Like every Bethesda RPG, many of its best bits are found off-mission, but not necessarily off the beaten path. Even the most casual exploration of Cyrodiil's big cities is liable to embroil a wandering adventurer in tales of Lovecraftian madness, Kafkaesque horror, Welshian drug abuse, and several other spurious and overused adjectives. There's even a fair bit of implied Secret Shagging. All the Good Stuff. Following the substantial main and guild quests will take you ages and won't even reveal all of the locations - and hunting for the abundant secrets that Cyrodiil has to offer will keep you enthralled for an obscene amount of time.

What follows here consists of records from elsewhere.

-- pv_equiv track=rewrite | github.com/gabrielkordzadze/GOA | day 81/classwork/classwork81.py | flick_switch
-- ===== SOURCE A (Python) =====
-- def flick_switch(lst):
--     result = []
--     state = True
--     for item in lst:
--         if item == 'flick':
--             state = not state
--         result.append(state)
--     return result
-- ===== SOURCE B (Python) =====
-- import itertools, operator
--
-- def flick_switch(lst):
--     flags = [item == 'flick' for item in lst]
--     return list(itertools.accumulate(itertools.chain([True], flags), operator.xor))[1:]
-- ===== Notes on version B (the rewrite author's own statement) =====
-- stated objective: idiomatic
-- what changed: Replaces the explicit toggle-and-append loop with a flag-list transform followed by a running-XOR prefix scan (itertools.accumulate) seeded with True, dropping the seed.
import Mathlib
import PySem

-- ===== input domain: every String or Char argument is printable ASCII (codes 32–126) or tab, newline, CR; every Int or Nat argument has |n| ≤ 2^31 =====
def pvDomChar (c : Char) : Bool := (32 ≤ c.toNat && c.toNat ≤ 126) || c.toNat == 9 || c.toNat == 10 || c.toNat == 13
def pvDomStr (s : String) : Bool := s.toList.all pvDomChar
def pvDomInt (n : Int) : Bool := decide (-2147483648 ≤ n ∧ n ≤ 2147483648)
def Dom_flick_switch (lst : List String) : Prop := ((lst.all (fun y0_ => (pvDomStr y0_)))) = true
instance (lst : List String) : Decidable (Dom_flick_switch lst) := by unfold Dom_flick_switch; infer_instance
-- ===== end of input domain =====

-- ===== PORT A =====
-- B rewrites the toggle loop as flag-map + running-XOR prefix scan (idiomatic pipeline); same O(n) cost.
def flickLoop (state : Bool) : List String → List Bool
  | [] => []
  | item :: rest =>
    let s := if item == "flick" then !state else state
    s :: flickLoop s rest

def flick_switch (lst : List String) : List Bool := flickLoop true lst

-- ===== PORT B =====
def flick_switch_alt (lst : List String) : List Bool :=
  ((lst.map (fun item => item == "flick")).scanl (fun s f => xor s f) true).tail

-- ===== PRECONDITION & SPEC =====
def Spec_flick_switch (lst : List String) (out : List Bool) : Prop := out = flick_switch_alt lst
instance (lst : List String) (out : List Bool) : Decidable (Spec_flick_switch lst out) := by unfold Spec_flick_switch; infer_instance

-- ===== CLAIM (what is proved, stated in full; the proofs are below) =====
def Claim_equal_flick_switch : Prop := ∀ (lst : List String), Dom_flick_switch lst → Spec_flick_switch lst (flick_switch lst)

-- ===== LEMMAS AND PROOFS =====

-- ===== VERDICT (by name: the statement is the Claim_ definition above) =====
theorem scan_eq_loop (state : Bool) (lst : List String) :
    ((lst.map (fun item => item == "flick")).scanl (fun s f => xor s f) state).tail
      = flickLoop state lst := by
  induction lst generalizing state with
  | nil => rfl
  | cons item rest ih =>
    have hx : (xor state (item == "flick")) = (if (item == "flick") = true then !state else state) := by
      cases (item == "flick") <;> cases state <;> rfl
    have hhead : ∀ (b : Bool) (l : List Bool),
        List.scanl (fun s f => xor s f) b l = b :: (List.scanl (fun s f => xor s f) b l).tail := by
      intro b l; cases l <;> simp [List.scanl_cons]
    simp only [List.map_cons, List.scanl_cons, List.tail_cons, flickLoop]
    rw [hhead, ih (xor state (item == "flick")), hx]

theorem flick_switch_spec : Claim_equal_flick_switch := by
  intro lst _
  unfold Spec_flick_switch flick_switch flick_switch_alt
  exact (scan_eq_loop true lst).symm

It's a great package, accessible to a fault, eminently playable in either bite-sized chunks or substantial multi-hour portions, and surely so much further back in our memories than Skyrim that it is in more urgent need of a redux than a game which is barely six years old and on its third major re-release in twelve months. It also runs better on low-power devices, on account of its age.

It's long overdue a comeback and would run on a toaster, so quite why one can't download Oblivion: Russell Hobbs Edition to bang through while waiting for crumpets is evidence of two things: that not enough people care about Oblivion, and that we live in the worst timeline imaginable. Prince dead, Trump in the White House and no chance of becoming the head of the fighter's guild over breakfast. Great.

Oblivion is so much more than the forgotten bridge between Morrowind and Skyrim. It is the game that pulled the western RPG kicking and screaming into the mainstream. That means "popular on consoles", for those of you in the expensive seats. It is to its genre as Halo and Call of Duty: Modern Warfare are to the first-person shooters that followed them: owed an incalculable debt and still setting the standard over a decade later. But aside from all that shite about its legacy, it is simply a fantastic game. All things considered, it's not the best of Bethesda's behemoth RPGs, but it is the breakout success that defined them and it deserves to be remembered fondly for it.

If you're lucky enough to own an Xbox One X, you can play the 360 version in stunning, smooth-as-butter 4K with magically increased detail thanks to its improbably good backward compatibility modes. If you have the PC version, a dedicated modding community has spent the last eleven years updating the visuals, overhauling the gameplay and even adding new adventures to the world of Cyrodiil.

Skyrim might be getting all the fanfare, column inches and re-releases, but a lot of people have very quietly spent considerable time and money on keeping Oblivion fresh and beautiful.

Find them, and re-open the jaws of... you know what to do. It's only polite.